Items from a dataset

-- pv_equiv track=rewrite | github.com/daniel-reich/turbo-robot | SdGE4ZBtuMKyxDqQ6_18.py | first_repeat
-- ===== SOURCE A (Python) =====
-- def first_repeat(chars):
--   num_set = set()
--   for i in range(len(chars)):
--     if chars[i] in num_set:
--       return chars[i]
--     else:
--       num_set.add(chars[i])
--   return "-1"
-- ===== SOURCE B (Python) =====
-- def first_repeat(chars):
--     best = len(chars)
--     ans = "-1"
--     for c in dict.fromkeys(chars):
--         second = chars.find(c, chars.find(c) + 1)
--         if second != -1 and second < best:
--             best, ans = second, c
--     return ans
-- ===== Notes on version B (the rewrite author's own statement) =====
-- stated objective: alternative
-- what changed: Instead of A's single left-to-right scan with a seen-set, B loops over the distinct characters, computes each one's second-occurrence index with str.find, and returns the character whose second occurrence is earliest.
import Mathlib
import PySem

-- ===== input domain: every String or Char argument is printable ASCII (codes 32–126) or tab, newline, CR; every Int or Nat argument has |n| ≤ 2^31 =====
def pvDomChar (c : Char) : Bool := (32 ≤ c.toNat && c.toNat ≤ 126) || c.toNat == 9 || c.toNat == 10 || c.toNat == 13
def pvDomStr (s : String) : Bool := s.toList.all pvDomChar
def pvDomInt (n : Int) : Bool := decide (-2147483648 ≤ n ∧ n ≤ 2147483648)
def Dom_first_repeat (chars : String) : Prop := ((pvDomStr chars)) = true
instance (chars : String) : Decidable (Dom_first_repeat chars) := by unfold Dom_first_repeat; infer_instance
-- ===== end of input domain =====

-- B replaces A's seen-set scan by a per-distinct-character search: it computes each character's
-- second-occurrence index and returns the character whose second occurrence comes first (alternative algorithm, same return value).


-- ===== PORT A =====
-- A's loop: a set of seen characters; return chars[i] as soon as it is already in the set.
def firstRepeatGoA : List Char → PySem.Set Char → String
  | [], _ => "-1"
  | c :: rest, s =>
    if PySem.Set.contains s c then String.ofList [c]
    else firstRepeatGoA rest (PySem.Set.add s c)

def first_repeat (chars : String) : String :=
  firstRepeatGoA chars.toList PySem.Set.empty

-- ===== PORT B =====
-- B: for each c in dict.fromkeys(chars) (= PySem.List.dedup), second = chars.find(c, chars.find(c)+1);
-- keep the smallest such second occurrence index and its character.
def first_repeat_alt (chars : String) : String :=
  let l := chars.toList
  let st := (PySem.List.dedup l).foldl
    (fun (st : Int × String) c =>
      let second := PySem.Chars.findFrom l [c] (PySem.Chars.find l [c] + 1)
      if second ≠ -1 ∧ second < st.1 then (second, String.ofList [c]) else st)
    ((l.length : Int), "-1")
  st.2

-- ===== PRECONDITION & SPEC =====
def Spec_first_repeat (chars : String) (out : String) : Prop := out = first_repeat_alt chars
instance (chars : String) (out : String) : Decidable (Spec_first_repeat chars out) := by unfold Spec_first_repeat; infer_instance

-- ===== CLAIM (what is proved, stated in full; the proofs are below) =====
def Claim_equal_first_repeat : Prop := ∀ (chars : String), Dom_first_repeat chars → Spec_first_repeat chars (first_repeat chars)

-- ===== LEMMAS AND PROOFS =====

-- j is a "repeat position" of l: its character already occurred strictly before j.
def RepAt (l : List Char) (j : Nat) : Prop := ∃ _ : j < l.length, l[j]! ∈ l.take j

-- common characterisation of the answer
def Out (l : List Char) (s : String) : Prop :=
  (s = "-1" ∧ ∀ j, ¬ RepAt l j)
  ∨ (∃ j, ∃ _ : j < l.length, s = String.ofList [l[j]!] ∧ RepAt l j ∧ ∀ i < j, ¬ RepAt l i)

theorem Out_unique {l : List Char} {s₁ s₂ : String} (h₁ : Out l s₁) (h₂ : Out l s₂) : s₁ = s₂ := by
  rcases h₁ with ⟨e1, n1⟩ | ⟨j1, h1, e1, r1, m1⟩ <;> rcases h₂ with ⟨e2, n2⟩ | ⟨j2, h2, e2, r2, m2⟩
  · rw [e1, e2]
  · exact absurd r2 (n1 j2)
  · exact absurd r1 (n2 j1)
  · have hj : j1 = j2 := by
      rcases lt_trichotomy j1 j2 with hlt | heq | hgt
      · exact absurd r1 (m2 _ hlt)
      · exact heq
      · exact absurd r2 (m1 _ hgt)
    subst hj; rw [e1, e2]

-- ---- A side ----
def scanF : List Char → List Char → String
  | [], _ => "-1"
  | c :: rest, p =>
    if c ∈ p then String.ofList [c]
    else scanF rest (p ++ [c])

theorem goA_eq_scanF (l p : List Char) :
    firstRepeatGoA l (PySem.Set.ofList p) = scanF l p := by
  induction l generalizing p with
  | nil => rfl
  | cons c rest ih =>
    simp only [firstRepeatGoA, scanF]
    by_cases h : c ∈ p
    · have h1 : PySem.Set.contains (PySem.Set.ofList p) c = true := by
        rw [PySem.Set.contains_iff]; exact (PySem.Set.mem_ofList p c).2 h
      rw [h1]; simp [h]
    · have h1 : PySem.Set.contains (PySem.Set.ofList p) c = false := by
        rw [Bool.eq_false_iff]
        intro hc
        exact h ((PySem.Set.mem_ofList p c).1 ((PySem.Set.contains_iff _ _).1 hc))
      have h2 : PySem.Set.add (PySem.Set.ofList p) c = PySem.Set.ofList (p ++ [c]) := by
        rw [PySem.Set.ofList_eq_foldl, PySem.Set.ofList_eq_foldl, List.foldl_append]
        rfl
      rw [h1, h2, ih]; simp [h]

def OutP (p rest : List Char) (s : String) : Prop :=
  (s = "-1" ∧ ∀ j, ∀ _ : j < rest.length, rest[j]! ∉ p ++ rest.take j)
  ∨ (∃ j, ∃ _ : j < rest.length, s = String.ofList [rest[j]!] ∧ rest[j]! ∈ p ++ rest.take j ∧
      ∀ i < j, ∀ _ : i < rest.length, rest[i]! ∉ p ++ rest.take i)

theorem scanF_out (rest : List Char) : ∀ p, OutP p rest (scanF rest p) := by
  induction rest with
  | nil =>
    intro p; left; exact ⟨rfl, fun j hj => absurd hj (by simp)⟩
  | cons c rest ih =>
    intro p
    by_cases h : c ∈ p
    · right
      refine ⟨0, by simp, by simp [scanF, h], by simpa using h, ?_⟩
      intro i hi; omega
    · have hsc : scanF (c :: rest) p = scanF rest (p ++ [c]) := by simp [scanF, h]
      rw [hsc]
      rcases ih (p ++ [c]) with ⟨e, n⟩ | ⟨j, hj, e, m, mn⟩
      · left
        refine ⟨e, ?_⟩
        intro j hj
        cases j with
        | zero => simpa using h
        | succ j =>
          have hlen : j < rest.length := by simpa using hj
          have := n j hlen
          simp only [List.getElem!_cons_succ, List.take_succ_cons]
          rw [List.append_cons]
          exact this
      · right
        refine ⟨j + 1, by simpa using hj, ?_, ?_, ?_⟩
        · simpa [List.getElem!_cons_succ] using e
        · simp only [List.getElem!_cons_succ, List.take_succ_cons]
          rw [List.append_cons]
          exact m
        · intro i hi hil
          cases i with
          | zero => simpa using h
          | succ i =>
            have hlen : i < rest.length := by simpa using hil
            have := mn i (by omega) hlen
            simp only [List.getElem!_cons_succ, List.take_succ_cons]
            rw [List.append_cons]
            exact this

theorem A_out (l : List Char) : Out l (firstRepeatGoA l PySem.Set.empty) := by
  have e : firstRepeatGoA l PySem.Set.empty = scanF l [] := goA_eq_scanF l []
  rw [e]
  rcases scanF_out l [] with ⟨e1, n⟩ | ⟨j, hj, e1, m, mn⟩
  · left
    refine ⟨e1, ?_⟩
    rintro j ⟨hj, hm⟩
    exact n j hj (by simpa using hm)
  · right
    refine ⟨j, hj, e1, ⟨hj, by simpa using m⟩, ?_⟩
    rintro i hi ⟨hil, him⟩
    exact mn i hi hil (by simpa using him)

-- ---- B side ----
theorem single_prefix_drop {l : List Char} {c : Char} {j : Nat} :
    [c] <+: l.drop j ↔ ∃ _ : j < l.length, l[j]! = c := by
  constructor
  · rintro ⟨t, ht⟩
    have hlen : j < l.length := by
      have h1 : (l.drop j).length = 1 + t.length := by rw [← ht]; simp [Nat.add_comm]
      simp [List.length_drop] at h1
      omega
    refine ⟨hlen, ?_⟩
    have hd : l.drop j = l[j] :: l.drop (j + 1) := (List.getElem_cons_drop hlen).symm
    rw [hd] at ht
    have hhd : c = l[j] := by
      have h2 := ht
      rw [List.singleton_append] at h2
      exact (List.cons_eq_cons.mp h2).1
    rw [getElem!_pos l j hlen, ← hhd]
  · rintro ⟨hlen, hcj⟩
    have hd : l.drop j = l[j] :: l.drop (j + 1) := (List.getElem_cons_drop hlen).symm
    rw [hd]
    have hhd : c = l[j] := by rw [← hcj, getElem!_pos l j hlen]
    rw [← hhd]
    exact ⟨_, rfl⟩

theorem find_facts {l : List Char} {c : Char} (hc : c ∈ l) :
    0 ≤ PySem.Chars.find l [c] ∧
    ∃ _ : (PySem.Chars.find l [c]).toNat < l.length,
      l[(PySem.Chars.find l [c]).toNat]! = c ∧
      ∀ j, (c ∈ l.take j ↔ (PySem.Chars.find l [c]).toNat < j) := by
  have h0 : 0 ≤ PySem.Chars.find l [c] :=
    (PySem.Chars.find_nonneg_iff l [c]).2 ((List.singleton_infix_iff c l).2 hc)
  obtain ⟨hpre, hmin⟩ := PySem.Chars.find_spec h0
  obtain ⟨hlen, hget⟩ := single_prefix_drop.1 hpre
  refine ⟨h0, hlen, hget, ?_⟩
  intro j
  constructor
  · intro hmem
    rw [List.mem_iff_getElem] at hmem
    obtain ⟨i, hi, hgi⟩ := hmem
    have hij : i < j := by simp [List.length_take] at hi; omega
    have hil : i < l.length := by simp [List.length_take] at hi; omega
    have hli : l[i]! = c := by
      rw [getElem!_pos l i hil, ← List.getElem_take (h := hi)]
      exact hgi
    have : ¬ i < (PySem.Chars.find l [c]).toNat :=
      fun hlt => hmin i hlt (single_prefix_drop.2 ⟨hil, hli⟩)
    omega
  · intro hlt
    rw [List.mem_iff_getElem]
    refine ⟨(PySem.Chars.find l [c]).toNat, by simp [List.length_take]; omega, ?_⟩
    rw [List.getElem_take, ← getElem!_pos l _ hlen]
    exact hget

def secondVal (l : List Char) (c : Char) : Int :=
  PySem.Chars.findFrom l [c] (PySem.Chars.find l [c] + 1)

theorem sec_spec {l : List Char} {c : Char} (hc : c ∈ l) :
    (secondVal l c = -1 → ∀ j, RepAt l j → l[j]! ≠ c)
    ∧ (secondVal l c ≠ -1 → 0 ≤ secondVal l c ∧
        ∃ _ : (secondVal l c).toNat < l.length,
          l[(secondVal l c).toNat]! = c ∧ RepAt l (secondVal l c).toNat ∧
          ∀ j < (secondVal l c).toNat, RepAt l j → l[j]! ≠ c) := by
  obtain ⟨h0, hflen, hfget, htake⟩ := find_facts hc
  have hk : PySem.Chars.find l [c] + 1 = (((PySem.Chars.find l [c]).toNat + 1 : Nat) : Int) := by
    omega
  have hkle : (PySem.Chars.find l [c]).toNat + 1 ≤ l.length := by omega
  constructor
  · intro hneg j hrep hgc
    unfold secondVal at hneg
    rw [hk] at hneg
    have hnin := (PySem.Chars.findFrom_natCast_eq_neg_one_iff l [c] _ hkle).1 hneg
    obtain ⟨hjlen, hjmem⟩ := hrep
    rw [hgc] at hjmem
    have hfj : (PySem.Chars.find l [c]).toNat < j := (htake j).1 hjmem
    apply hnin
    have hpj : [c] <+: l.drop j := single_prefix_drop.2 ⟨hjlen, hgc⟩
    have hsuf : l.drop j <:+ l.drop ((PySem.Chars.find l [c]).toNat + 1) := by
      have hdd : l.drop j = (l.drop ((PySem.Chars.find l [c]).toNat + 1)).drop
          (j - ((PySem.Chars.find l [c]).toNat + 1)) := by
        rw [List.drop_drop]; congr 1; omega
      rw [hdd]
      exact List.drop_suffix _ _
    exact List.IsInfix.trans hpj.isInfix hsuf.isInfix
  · intro hne
    unfold secondVal at hne ⊢
    rw [hk] at hne ⊢
    obtain ⟨hge, hpre, hmin⟩ := PySem.Chars.findFrom_natCast_spec l [c] _ hkle hne
    have h0s : (0 : Int) ≤ PySem.Chars.findFrom l [c]
        (((PySem.Chars.find l [c]).toNat + 1 : Nat) : Int) := le_trans (by omega) hge
    obtain ⟨hslen, hsget⟩ := single_prefix_drop.1 hpre
    refine ⟨h0s, hslen, hsget, ⟨hslen, ?_⟩, ?_⟩
    · rw [hsget]
      exact (htake _).2 (by omega)
    · intro j hj hrep hgc
      obtain ⟨hjlen, hjmem⟩ := hrep
      rw [hgc] at hjmem
      have hfj : (PySem.Chars.find l [c]).toNat < j := (htake j).1 hjmem
      exact absurd (single_prefix_drop.2 ⟨hjlen, hgc⟩) (hmin j (by omega) hj)

def InvB (l S : List Char) (st : Int × String) : Prop :=
  (st = ((l.length : Int), "-1") ∧ ∀ j, RepAt l j → l[j]! ∉ S)
  ∨ (∃ j, ∃ _ : j < l.length, st = ((j : Int), String.ofList [l[j]!]) ∧ RepAt l j ∧ l[j]! ∈ S ∧
      ∀ i < j, RepAt l i → l[i]! ∉ S)

theorem step_inv {l S : List Char} {st : Int × String} {c : Char} (hc : c ∈ l) (h : InvB l S st) :
    InvB l (S ++ [c])
      (if secondVal l c ≠ -1 ∧ secondVal l c < st.1
       then (secondVal l c, String.ofList [c]) else st) := by
  obtain ⟨hno, hyes⟩ := sec_spec hc
  split_ifs with hif
  · obtain ⟨h0, hslen, hsget, hsrep, hsmin⟩ := hyes hif.1
    right
    refine ⟨(secondVal l c).toNat, hslen, ?_, hsrep, ?_, ?_⟩
    · rw [hsget, Int.toNat_of_nonneg h0]
    · rw [hsget]; simp
    · intro i hi hr hmem
      rcases List.mem_append.1 hmem with hmS | hmc
      · rcases h with ⟨hst, hall⟩ | ⟨j0, hj0, hst0, _, _, hmin0⟩
        · exact hall i hr hmS
        · have hlt : i < j0 := by
            have hsv : secondVal l c < (j0 : Int) := by rw [hst0] at hif; exact hif.2
            omega
          exact hmin0 i hlt hr hmS
      · have hgc : l[i]! = c := by simpa using hmc
        exact hsmin i hi hr hgc
  · push Not at hif
    rcases h with ⟨hst, hall⟩ | ⟨j0, hj0, hst0, hrep0, hmem0, hmin0⟩
    · left
      refine ⟨hst, ?_⟩
      intro j hr hmem
      rcases List.mem_append.1 hmem with hmS | hmc
      · exact hall j hr hmS
      · have hgc : l[j]! = c := by simpa using hmc
        by_cases hsv : secondVal l c = -1
        · exact hno hsv j hr hgc
        · obtain ⟨h0, hslen, _, _, _⟩ := hyes hsv
          have hle : st.1 ≤ secondVal l c := hif hsv
          rw [hst] at hle
          simp at hle
          omega
    · right
      refine ⟨j0, hj0, hst0, hrep0, List.mem_append_left _ hmem0, ?_⟩
      intro i hi hr hmem
      rcases List.mem_append.1 hmem with hmS | hmc
      · exact hmin0 i hi hr hmS
      · have hgc : l[i]! = c := by simpa using hmc
        by_cases hsv : secondVal l c = -1
        · exact hno hsv i hr hgc
        · obtain ⟨h0, hslen, _, _, hsmin⟩ := hyes hsv
          have hle : st.1 ≤ secondVal l c := hif hsv
          rw [hst0] at hle
          simp at hle
          exact hsmin i (by omega) hr hgc

theorem fold_inv (l : List Char) (ds : List Char) : ∀ (S : List Char) (st : Int × String),
    (∀ c ∈ ds, c ∈ l) → InvB l S st →
    InvB l (S ++ ds)
      (ds.foldl (fun (st : Int × String) c =>
        let second := PySem.Chars.findFrom l [c] (PySem.Chars.find l [c] + 1)
        if second ≠ -1 ∧ second < st.1 then (second, String.ofList [c]) else st) st) := by
  induction ds with
  | nil => intro S st _ h; simpa using h
  | cons c ds ih =>
    intro S st hds h
    simp only [List.foldl_cons]
    have hstep := step_inv (hds c (by simp)) h
    have hrec := ih (S ++ [c]) _ (fun x hx => hds x (by simp [hx])) hstep
    rw [List.append_cons]
    exact hrec

theorem B_out (l : List Char) :
    Out l (((PySem.List.dedup l).foldl
      (fun (st : Int × String) c =>
        let second := PySem.Chars.findFrom l [c] (PySem.Chars.find l [c] + 1)
        if second ≠ -1 ∧ second < st.1 then (second, String.ofList [c]) else st)
      ((l.length : Int), "-1")).2) := by
  have hinit : InvB l [] ((l.length : Int), "-1") := Or.inl ⟨rfl, by simp⟩
  have h := fold_inv l (PySem.List.dedup l) [] ((l.length : Int), "-1")
    (fun c hcm => (PySem.List.mem_dedup _ _).1 hcm) hinit
  rcases h with ⟨hst, hall⟩ | ⟨j, hj, hst, hrep, _, hmin⟩
  · left
    refine ⟨by rw [hst], ?_⟩
    intro j hr
    have hjlen : j < l.length := hr.1
    refine hall j hr ?_
    simp only [List.nil_append]
    exact (PySem.List.mem_dedup _ _).2 (by rw [getElem!_pos l j hjlen]; exact List.getElem_mem hjlen)
  · right
    refine ⟨j, hj, by rw [hst], hrep, ?_⟩
    intro i hi hr
    have hilen : i < l.length := hr.1
    refine hmin i hi hr ?_
    simp only [List.nil_append]
    exact (PySem.List.mem_dedup _ _).2 (by rw [getElem!_pos l i hilen]; exact List.getElem_mem hilen)

-- ===== VERDICT (by name: the statement is the Claim_ definition above) =====
theorem first_repeat_spec : Claim_equal_first_repeat := by
  intro chars _
  unfold Spec_first_repeat first_repeat first_repeat_alt
  exact Out_unique (A_out chars.toList) (B_out chars.toList)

## YOUR TASK
Only the lines above starting at the line that holds "-- ---- A side" and ending at the line that holds "have h2 : PySem.Set.add" are to be repeated, exactly and in full.

## RESPONSE
-- ---- A side ----
def scanF : List Char → List Char → String
  | [], _ => "-1"
  | c :: rest, p =>
    if c ∈ p then String.ofList [c]
    else scanF rest (p ++ [c])

theorem goA_eq_scanF (l p : List Char) :
    firstRepeatGoA l (PySem.Set.ofList p) = scanF l p := by
  induction l generalizing p with
  | nil => rfl
  | cons c rest ih =>
    simp only [firstRepeatGoA, scanF]
    by_cases h : c ∈ p
    · have h1 : PySem.Set.contains (PySem.Set.ofList p) c = true := by
        rw [PySem.Set.contains_iff]; exact (PySem.Set.mem_ofList p c).2 h
      rw [h1]; simp [h]
    · have h1 : PySem.Set.contains (PySem.Set.ofList p) c = false := by
        rw [Bool.eq_false_iff]
        intro hc
        exact h ((PySem.Set.mem_ofList p c).1 ((PySem.Set.contains_iff _ _).1 hc))
      have h2 : PySem.Set.add (PySem.Set.ofList p) c = PySem.Set.ofList (p ++ [c]) := by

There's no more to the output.